theorem pvEdgesB_bound (points : List (Int × Int × Int)) (n : Nat) :
    ∀ e ∈ (List.range n).foldl (fun acc i =>
        ((List.range n).drop (i+1)).foldl (fun acc2 j => acc2 ++ [pvEdgeB points i j]) acc) [],
      e.2.1 < n ∧ e.2.2 < n := by
  intro e he
  have hB : (List.range n).foldl (fun acc i =>
      ((List.range n).drop (i+1)).foldl (fun acc2 j => acc2 ++ [pvEdgeB points i j]) acc) []
      = (List.range n).flatMap (fun i => ((List.range n).drop (i+1)).map (pvEdgeB points i)) := by
    rw [← List.nil_append ((List.range n).flatMap _), ← PySem.List.foldl_append_eq_flatMap]
    apply PySem.List.foldl_congr_mem
    intro a i _
    rw [PySem.List.foldl_append_singleton_eq_map]
  rw [hB] at he
  obtain ⟨i, hi, he2⟩ := List.mem_flatMap.mp he
  obtain ⟨j, hj, rfl⟩ := List.mem_map.mp he2
  have hj' : j < n := List.mem_range.mp (List.mem_of_mem_drop hj)
  exact ⟨List.mem_range.mp hi, hj'⟩

-- ---------- the main semantic equality ----------

theorem pvResult (n : Nat) (es : List (Int × Nat × Nat))
    (hmem : ∀ e ∈ es, e.2.1 < n ∧ e.2.2 < n) :
    ((List.range n).foldl pvCStep
      ((es.foldl (fun st e => pvUnion st e.2.1 e.2.2)
          (List.range n, List.replicate n (1 : Int))).1, PySem.Dict.empty)).2.values
    = ((es.foldl (fun c e => pvBStep c e.2.1 e.2.2) (List.range n)).foldl
        (fun (d : PySem.Dict Nat Int) c => d.insert c (d.getD c 0 + 1))
        PySem.Dict.empty).values := by
  obtain ⟨⟨dep, hgF⟩, hlenC, hrelF⟩ :=
    pvLoop n es (List.range n) (List.range n) (List.replicate n (1 : Int)) (pvInv_init n) hmem
  rw [pvCount n dep (List.range n) _ PySem.Dict.empty hgF (fun i hi => List.mem_range.mp hi)]
  rw [PySem.Dict.foldl_insert_getD_add_one_eq_counter,
      PySem.Dict.foldl_insert_getD_add_one_eq_counter]
  apply pvCV n _ _ (by simp) hlenC
  intro i j hi hj
  rw [PySem.List.getD_map_range _ n i 0 hi, PySem.List.getD_map_range _ n j 0 hj]
  exact hrelF i j hi hj

-- the common tail of both ports: sort the group sizes and multiply the top three
def pvTail (vals : List Int) : Int :=
  match PySem.List.pyGet? (PySem.List.sorted vals (fun v => v) true) 0,
        PySem.List.pyGet? (PySem.List.sorted vals (fun v => v) true) 1,
        PySem.List.pyGet? (PySem.List.sorted vals (fun v => v) true) 2 with
  | some a, some b, some c => a * b * c
  | _, _, _ => 0

-- the same tail in B's nested-match shape
def pvTailB (vals : List Int) : Int :=
  match PySem.List.pyGet? (PySem.List.sorted vals (fun v => v) true) 0 with
  | none => 0
  | some a =>
    match PySem.List.pyGet? (PySem.List.sorted vals (fun v => v) true) 1 with
    | none => 0
    | some b =>
      match PySem.List.pyGet? (PySem.List.sorted vals (fun v => v) true) 2 with
      | none => 0
      | some c => a * b * c

theorem pvTailB_eq (v : List Int) : pvTailB v = pvTail v := by
  unfold pvTail pvTailB
  cases PySem.List.pyGet? (PySem.List.sorted v (fun x => x) true) 0 <;>
    cases PySem.List.pyGet? (PySem.List.sorted v (fun x => x) true) 1 <;>
      cases PySem.List.pyGet? (PySem.List.sorted v (fun x => x) true) 2 <;> rfl

-- ports agree on every input (Pre_solve marks where the Python A returns at all)
theorem pvMain (points : List (Int × Int × Int)) (K : Int) :
    solve points K = solve_alt points K := by
  have hA : solve points K = pvTail
      (((List.range points.length).foldl pvCStep
        ((((PySem.List.pyRange 0 K 1).foldl (fun st i =>
            match PySem.List.pyGet? (PySem.List.sorted
              ((PySem.List.combinations (List.range points.length) 2).foldl (fun acc c =>
                match c with
                | [i, j] => acc ++ [pvEdgeA points i j]
                | _ => acc) [])
              (fun e => toLex (e.1, toLex ((e.2.1 : Int), (e.2.2 : Int))))) i with
            | some e => pvUnion st e.2.1 e.2.2
            | none => st)
          (List.range points.length, List.replicate points.length (1 : Int))).1),
         PySem.Dict.empty)).2.values) := rfl
  have hB : solve_alt points K = pvTailB
      (((PySem.List.slice (PySem.List.sorted
          ((List.range points.length).foldl (fun acc i =>
            ((List.range points.length).drop (i+1)).foldl
              (fun acc2 j => acc2 ++ [pvEdgeB points i j]) acc) [])
          (fun e => toLex (e.1, toLex ((e.2.1 : Int), (e.2.2 : Int)))))
          none (some (max K 0))).foldl
        (fun c (e : Int × Nat × Nat) => pvBStep c e.2.1 e.2.2) (List.range points.length)).foldl
        (fun (d : PySem.Dict Nat Int) c => d.insert c (d.getD c 0 + 1))
        PySem.Dict.empty).values := rfl
  rw [hA, hB, pvTailB_eq]
  apply congrArg pvTail
  rw [show pvEdgeA = pvEdgeB from rfl]
  rw [pvEdges_eq (pvEdgeB points) points.length]
  rw [pvFoldIdxU, PySem.List.slice_to _ (le_max_right K 0)]
  have hmem : ∀ e ∈ (PySem.List.sorted
      ((List.range points.length).foldl (fun acc i =>
        ((List.range points.length).drop (i+1)).foldl
          (fun acc2 j => acc2 ++ [pvEdgeB points i j]) acc) [])
      (fun e => toLex (e.1, toLex ((e.2.1 : Int), (e.2.2 : Int))))).take (max K 0).toNat,
      e.2.1 < points.length ∧ e.2.2 < points.length := by
    intro e he
    apply pvEdgesB_bound points points.length
    exact ((PySem.List.sorted_perm _ _ _).mem_iff).mp (List.mem_of_mem_take he)
  exact pvResult points.length _ hmem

========

• WHAT TO DO
The answer must contain every line of the material, unchanged.

• YOUR SOLUTION
theorem pvEdgesB_bound (points : List (Int × Int × Int)) (n : Nat) :
    ∀ e ∈ (List.range n).foldl (fun acc i =>
        ((List.range n).drop (i+1)).foldl (fun acc2 j => acc2 ++ [pvEdgeB points i j]) acc) [],
      e.2.1 < n ∧ e.2.2 < n := by
  intro e he
  have hB : (List.range n).foldl (fun acc i =>
      ((List.range n).drop (i+1)).foldl (fun acc2 j => acc2 ++ [pvEdgeB points i j]) acc) []
      = (List.range n).flatMap (fun i => ((List.range n).drop (i+1)).map (pvEdgeB points i)) := by
    rw [← List.nil_append ((List.range n).flatMap _), ← PySem.List.foldl_append_eq_flatMap]
    apply PySem.List.foldl_congr_mem
    intro a i _
    rw [PySem.List.foldl_append_singleton_eq_map]
  rw [hB] at he
  obtain ⟨i, hi, he2⟩ := List.mem_flatMap.mp he
  obtain ⟨j, hj, rfl⟩ := List.mem_map.mp he2
  have hj' : j < n := List.mem_range.mp (List.mem_of_mem_drop hj)
  exact ⟨List.mem_range.mp hi, hj'⟩

-- ---------- the main semantic equality ----------

theorem pvResult (n : Nat) (es : List (Int × Nat × Nat))
    (hmem : ∀ e ∈ es, e.2.1 < n ∧ e.2.2 < n) :
    ((List.range n).foldl pvCStep
      ((es.foldl (fun st e => pvUnion st e.2.1 e.2.2)
          (List.range n, List.replicate n (1 : Int))).1, PySem.Dict.empty)).2.values
    = ((es.foldl (fun c e => pvBStep c e.2.1 e.2.2) (List.range n)).foldl
        (fun (d : PySem.Dict Nat Int) c => d.insert c (d.getD c 0 + 1))
        PySem.Dict.empty).values := by
  obtain ⟨⟨dep, hgF⟩, hlenC, hrelF⟩ :=
    pvLoop n es (List.range n) (List.range n) (List.replicate n (1 : Int)) (pvInv_init n) hmem
  rw [pvCount n dep (List.range n) _ PySem.Dict.empty hgF (fun i hi => List.mem_range.mp hi)]
  rw [PySem.Dict.foldl_insert_getD_add_one_eq_counter,
      PySem.Dict.foldl_insert_getD_add_one_eq_counter]
  apply pvCV n _ _ (by simp) hlenC
  intro i j hi hj
  rw [PySem.List.getD_map_range _ n i 0 hi, PySem.List.getD_map_range _ n j 0 hj]
  exact hrelF i j hi hj

-- the common tail of both ports: sort the group sizes and multiply the top three
def pvTail (vals : List Int) : Int :=
  match PySem.List.pyGet? (PySem.List.sorted vals (fun v => v) true) 0,
        PySem.List.pyGet? (PySem.List.sorted vals (fun v => v) true) 1,
        PySem.List.pyGet? (PySem.List.sorted vals (fun v => v) true) 2 with
  | some a, some b, some c => a * b * c
  | _, _, _ => 0

-- the same tail in B's nested-match shape
def pvTailB (vals : List Int) : Int :=
  match PySem.List.pyGet? (PySem.List.sorted vals (fun v => v) true) 0 with
  | none => 0
  | some a =>
    match PySem.List.pyGet? (PySem.List.sorted vals (fun v => v) true) 1 with
    | none => 0
    | some b =>
      match PySem.List.pyGet? (PySem.List.sorted vals (fun v => v) true) 2 with
      | none => 0
      | some c => a * b * c

theorem pvTailB_eq (v : List Int) : pvTailB v = pvTail v := by
  unfold pvTail pvTailB
  cases PySem.List.pyGet? (PySem.List.sorted v (fun x => x) true) 0 <;>
    cases PySem.List.pyGet? (PySem.List.sorted v (fun x => x) true) 1 <;>
      cases PySem.List.pyGet? (PySem.List.sorted v (fun x => x) true) 2 <;> rfl

-- ports agree on every input (Pre_solve marks where the Python A returns at all)
theorem pvMain (points : List (Int × Int × Int)) (K : Int) :
    solve points K = solve_alt points K := by
  have hA : solve points K = pvTail
      (((List.range points.length).foldl pvCStep
        ((((PySem.List.pyRange 0 K 1).foldl (fun st i =>
            match PySem.List.pyGet? (PySem.List.sorted
              ((PySem.List.combinations (List.range points.length) 2).foldl (fun acc c =>
                match c with
                | [i, j] => acc ++ [pvEdgeA points i j]
                | _ => acc) [])
              (fun e => toLex (e.1, toLex ((e.2.1 : Int), (e.2.2 : Int))))) i with
            | some e => pvUnion st e.2.1 e.2.2
            | none => st)
          (List.range points.length, List.replicate points.length (1 : Int))).1),
         PySem.Dict.empty)).2.values) := rfl
  have hB : solve_alt points K = pvTailB
      (((PySem.List.slice (PySem.List.sorted
          ((List.range points.length).foldl (fun acc i =>
            ((List.range points.length).drop (i+1)).foldl
              (fun acc2 j => acc2 ++ [pvEdgeB points i j]) acc) [])
          (fun e => toLex (e.1, toLex ((e.2.1 : Int), (e.2.2 : Int)))))
          none (some (max K 0))).foldl
        (fun c (e : Int × Nat × Nat) => pvBStep c e.2.1 e.2.2) (List.range points.length)).foldl
        (fun (d : PySem.Dict Nat Int) c => d.insert c (d.getD c 0 + 1))
        PySem.Dict.empty).values := rfl
  rw [hA, hB, pvTailB_eq]
  apply congrArg pvTail
  rw [show pvEdgeA = pvEdgeB from rfl]
  rw [pvEdges_eq (pvEdgeB points) points.length]
  rw [pvFoldIdxU, PySem.List.slice_to _ (le_max_right K 0)]
  have hmem : ∀ e ∈ (PySem.List.sorted
      ((List.range points.length).foldl (fun acc i =>
        ((List.range points.length).drop (i+1)).foldl
          (fun acc2 j => acc2 ++ [pvEdgeB points i j]) acc) [])
      (fun e => toLex (e.1, toLex ((e.2.1 : Int), (e.2.2 : Int))))).take (max K 0).toNat,
      e.2.1 < points.length ∧ e.2.2 < points.length := by
    intro e he
    apply pvEdgesB_bound points points.length
    exact ((PySem.List.sorted_perm _ _ _).mem_iff).mp (List.mem_of_mem_take he)
  exact pvResult points.length _ hmem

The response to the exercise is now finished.